Dataset entries
-- pv_equiv track=rewrite | github.com/marklove5102/Vortice.Windows | final_converter.py | _split_generic_args
-- ===== SOURCE A (Python) =====
-- from typing import Dict, List, Set, Tuple, Optional
--
-- def _split_generic_args(args_str: str) -> List[str]:
--     """Split generic type arguments respecting nested generics"""
--     result = []
--     depth = 0
--     current = ''
--
--     for char in args_str:
--         if char == '<':
--             depth += 1
--             current += char
--         elif char == '>':
--             depth -= 1
--             current += char
--         elif char == ',' and depth == 0:
--             if current.strip():
--                 result.append(current.strip())
--             current = ''
--         else:
--             current += char
--
--     if current.strip():
--         result.append(current.strip())
--
--     return result
-- ===== SOURCE B (Python) =====
-- from typing import List
--
-- def _split_generic_args(args_str: str) -> List[str]:
--     """Split generic type arguments respecting nested generics.
--
--     Two-phase structure: find the first top-level comma, slice off the piece
--     before it, and continue on the remainder; no running character buffer."""
--
--     def _first_cut(s: str):
--         depth = 0
--         for i, ch in enumerate(s):
--             if ch == '<':
--                 depth += 1
--             elif ch == '>':
--                 depth -= 1
--             elif ch == ',' and depth == 0:
--                 return i
--         return None
--
--     parts = []
--     rest = args_str
--     while True:
--         i = _first_cut(rest)
--         if i is None:
--             break
--         piece = rest[:i].strip()
--         if piece:
--             parts.append(piece)
--         rest = rest[i + 1:]
--     tail = rest.strip()
--     if tail:
--         parts.append(tail)
--     return parts
-- ===== Notes on version B (the rewrite author's own statement) =====
-- stated objective: alternative
-- what changed: Replaces A's single scan with a running character buffer by a cut-and-recurse decomposition: a helper finds the index of the first top-level comma, the piece before it is sliced out and stripped, and the loop continues on the remainder.
import Mathlib
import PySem

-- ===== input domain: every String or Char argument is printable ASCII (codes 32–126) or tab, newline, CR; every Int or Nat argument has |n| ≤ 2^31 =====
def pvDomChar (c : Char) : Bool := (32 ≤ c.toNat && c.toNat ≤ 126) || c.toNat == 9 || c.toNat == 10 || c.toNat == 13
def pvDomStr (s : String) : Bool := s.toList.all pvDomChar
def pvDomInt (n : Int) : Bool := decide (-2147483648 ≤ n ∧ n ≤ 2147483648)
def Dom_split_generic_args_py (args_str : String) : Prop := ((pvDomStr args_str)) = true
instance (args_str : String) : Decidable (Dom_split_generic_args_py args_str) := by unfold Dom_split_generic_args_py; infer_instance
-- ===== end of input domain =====

-- B replaces A's buffer-carrying scan by a cut-and-slice decomposition (find first
-- top-level comma, slice, continue on the remainder); same cost, alternative structure.

-- ===== PORT A =====
-- A's for-loop over the characters, with state (result, depth, current buffer).
def splitGoA : List Char → List (List Char) → Int → List Char → List (List Char)
  | [], result, _depth, current =>
      result ++ (if PySem.Chars.strip current ≠ [] then [PySem.Chars.strip current] else [])
  | c :: t, result, depth, current =>
      if c = '<' then splitGoA t result (depth + 1) (current ++ [c])
      else if c = '>' then splitGoA t result (depth - 1) (current ++ [c])
      else if c = ',' ∧ depth = 0 then
        splitGoA t (result ++ (if PySem.Chars.strip current ≠ [] then [PySem.Chars.strip current] else [])) depth []
      else splitGoA t result depth (current ++ [c])

def split_generic_args_py (args_str : String) : List String :=
  (splitGoA args_str.toList [] 0 []).map String.ofList

-- ===== PORT B =====
-- B's helper _first_cut: index of the first comma at depth 0, or none.
def splitFirstCut : List Char → Int → Option Nat
  | [], _ => none
  | c :: t, depth =>
      if c = '<' then (splitFirstCut t (depth + 1)).map (· + 1)
      else if c = '>' then (splitFirstCut t (depth - 1)).map (· + 1)
      else if c = ',' ∧ depth = 0 then some 0
      else (splitFirstCut t depth).map (· + 1)

lemma splitFirstCut_ne_nil {s : List Char} {d : Int} {i : Nat}
    (h : splitFirstCut s d = some i) : s ≠ [] := by
  intro hs; subst hs; simp [splitFirstCut] at h

-- B's while loop: cut off the piece before the first top-level comma and continue.
-- rest[:i] / rest[i+1:] with 0 ≤ i < len are exactly take i / drop (i+1).
def splitBLoop (rest : List Char) : List (List Char) :=
  match h : splitFirstCut rest 0 with
  | none =>
      if PySem.Chars.strip rest ≠ [] then [PySem.Chars.strip rest] else []
  | some i =>
      (if PySem.Chars.strip (rest.take i) ≠ [] then [PySem.Chars.strip (rest.take i)] else [])
        ++ splitBLoop (rest.drop (i + 1))
termination_by rest.length
decreasing_by
  have := splitFirstCut_ne_nil h
  have : 0 < rest.length := List.length_pos_iff.mpr this
  simpa using by omega

def split_generic_args_py_alt (args_str : String) : List String :=
  (splitBLoop args_str.toList).map String.ofList

-- ===== PRECONDITION & SPEC =====
def Spec_split_generic_args_py (args_str : String) (out : List String) : Prop := out = split_generic_args_py_alt args_str
instance (args_str : String) (out : List String) : Decidable (Spec_split_generic_args_py args_str out) := by unfold Spec_split_generic_args_py; infer_instance

-- ===== CLAIM (what is proved, stated in full; the proofs are below) =====
def Claim_equal_split_generic_args_py : Prop := ∀ (args_str : String), Dom_split_generic_args_py args_str → Spec_split_generic_args_py args_str (split_generic_args_py args_str)

-- ===== LEMMAS AND PROOFS =====

-- net bracket depth of a prefix already scanned
def netDepth : List Char → Int
  | [] => 0
  | c :: t => (if c = '<' then 1 else if c = '>' then -1 else 0) + netDepth t

lemma netDepth_append (a b : List Char) : netDepth (a ++ b) = netDepth a + netDepth b := by
  induction a with
  | nil => simp [netDepth]
  | cons c t ih => simp [netDepth, ih]; ring

lemma splitFirstCut_append (a b : List Char) (d : Int) :
    splitFirstCut (a ++ b) d =
      match splitFirstCut a d with
      | some i => some i
      | none => (splitFirstCut b (d + netDepth a)).map (· + a.length) := by
  induction a generalizing d with
  | nil => simp [splitFirstCut, netDepth]
  | cons c t ih =>
      by_cases h1 : c = '<'
      · simp only [List.cons_append, splitFirstCut, h1, if_pos rfl, ih]
        cases splitFirstCut t (d + 1) <;>
          simp [netDepth, h1, Option.map_map, Function.comp] <;> ring_nf <;>
            congr 1 <;> funext x <;> omega
      · by_cases h2 : c = '>'
        · simp only [List.cons_append, splitFirstCut, h1, h2, if_neg h1, if_pos rfl, ih]
          cases splitFirstCut t (d - 1) <;>
            simp [netDepth, h1, h2, Option.map_map, Function.comp] <;> ring_nf <;>
              congr 1 <;> funext x <;> omega
        · by_cases h3 : c = ',' ∧ d = 0
          · simp [splitFirstCut, h1, h2, h3]
          · simp only [List.cons_append, splitFirstCut, if_neg h1, if_neg h2, if_neg h3, ih]
            cases splitFirstCut t d <;>
              simp [netDepth, h1, h2, Option.map_map, Function.comp] <;> ring_nf <;>
                congr 1 <;> funext x <;> omega

lemma splitBLoop_none {s : List Char} (h : splitFirstCut s 0 = none) :
    splitBLoop s = if PySem.Chars.strip s ≠ [] then [PySem.Chars.strip s] else [] := by
  rw [splitBLoop]; split <;> simp_all

lemma splitBLoop_some {s : List Char} {i : Nat} (h : splitFirstCut s 0 = some i) :
    splitBLoop s =
      (if PySem.Chars.strip (s.take i) ≠ [] then [PySem.Chars.strip (s.take i)] else [])
        ++ splitBLoop (s.drop (i + 1)) := by
  rw [splitBLoop]; split <;> simp_all

lemma splitGoA_eq (l : List Char) :
    ∀ (res : List (List Char)) (cur : List Char), splitFirstCut cur 0 = none →
      splitGoA l res (netDepth cur) cur = res ++ splitBLoop (cur ++ l) := by
  induction l with
  | nil =>
      intro res cur hcur
      simp [splitGoA, splitBLoop_none hcur]
  | cons c t ih =>
      intro res cur hcur
      have hext : ∀ c' : Char, ¬ (c' = ',' ∧ (0 : Int) + netDepth cur = 0) →
          splitFirstCut (cur ++ [c']) 0 = none := by
        intro c' hc'
        rw [splitFirstCut_append, hcur]
        by_cases h1 : c' = '<' <;> by_cases h2 : c' = '>' <;>
          simp_all [splitFirstCut]
      by_cases h1 : c = '<'
      · have hnd : netDepth (cur ++ [c]) = netDepth cur + 1 := by
          simp [netDepth_append, netDepth, h1]
        have := ih res (cur ++ [c]) (hext c (by simp [h1]))
        rw [hnd] at this
        simpa [splitGoA, h1, List.append_assoc] using this
      · by_cases h2 : c = '>'
        · have hnd : netDepth (cur ++ [c]) = netDepth cur - 1 := by
            simp [netDepth_append, netDepth, h1, h2]; ring
          have := ih res (cur ++ [c]) (hext c (by simp [h1, h2]))
          rw [hnd] at this
          simpa [splitGoA, h1, h2, List.append_assoc] using this
        · by_cases h3 : c = ',' ∧ netDepth cur = 0
          · -- top-level comma: B cuts at index cur.length
            have hcut : splitFirstCut (cur ++ c :: t) 0 = some cur.length := by
              rw [splitFirstCut_append, hcur]
              simp [splitFirstCut, h3.1, h3.2]
            have hb := splitBLoop_some hcut
            have htake : (cur ++ c :: t).take cur.length = cur := by
              simp
            have hdrop : (cur ++ c :: t).drop (cur.length + 1) = t := by
              rw [show cur.length + 1 = (cur ++ [c]).length by simp]
              rw [show cur ++ c :: t = (cur ++ [c]) ++ t by simp]
              simp
            rw [hb, htake, hdrop]
            have := ih (res ++ (if PySem.Chars.strip cur ≠ [] then [PySem.Chars.strip cur] else [])) [] (by simp [splitFirstCut])
            simp only [netDepth, List.nil_append] at this
            have hA : splitGoA (c :: t) res (netDepth cur) cur
                = splitGoA t (res ++ (if PySem.Chars.strip cur ≠ [] then [PySem.Chars.strip cur] else [])) (netDepth cur) [] := by
              rw [splitGoA, if_neg h1, if_neg h2, if_pos ⟨h3.1, h3.2⟩]
            rw [hA, h3.2, this, List.append_assoc]
          · have hnd : netDepth (cur ++ [c]) = netDepth cur := by
              have hc1 : c ≠ '<' := h1
              have hc2 : c ≠ '>' := h2
              simp [netDepth_append, netDepth, hc1, hc2]
            have := ih res (cur ++ [c]) (hext c (by intro hh; exact h3 ⟨hh.1, by omega⟩))
            rw [hnd] at this
            have hsplit : splitGoA (c :: t) res (netDepth cur) cur
                = splitGoA t res (netDepth cur) (cur ++ [c]) := by
              rw [splitGoA]
              rw [if_neg h1, if_neg h2, if_neg (by intro hh; exact h3 hh)]
            rw [hsplit, this, List.append_assoc]; rfl

-- ===== VERDICT (by name: the statement is the Claim_ definition above) =====
theorem split_generic_args_py_spec : Claim_equal_split_generic_args_py := by
  intro s _
  unfold Spec_split_generic_args_py split_generic_args_py split_generic_args_py_alt
  have := splitGoA_eq s.toList [] [] (by simp [splitFirstCut])
  simp only [netDepth] at this
  rw [this]
  simp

Exercise instructions:
With the line that has "elif char == ','" as the first and the line that has "i = _first_cut(rest)" as the last, repeat exactly that run of lines above and no more.

Your solution:
--         elif char == ',' and depth == 0:
--             if current.strip():
--                 result.append(current.strip())
--             current = ''
--         else:
--             current += char
--
--     if current.strip():
--         result.append(current.strip())
--
--     return result
-- ===== SOURCE B (Python) =====
-- from typing import List
--
-- def _split_generic_args(args_str: str) -> List[str]:
--     """Split generic type arguments respecting nested generics.
--
--     Two-phase structure: find the first top-level comma, slice off the piece
--     before it, and continue on the remainder; no running character buffer."""
--
--     def _first_cut(s: str):
--         depth = 0
--         for i, ch in enumerate(s):
--             if ch == '<':
--                 depth += 1
--             elif ch == '>':
--                 depth -= 1
--             elif ch == ',' and depth == 0:
--                 return i
--         return None
--
--     parts = []
--     rest = args_str
--     while True:
--         i = _first_cut(rest)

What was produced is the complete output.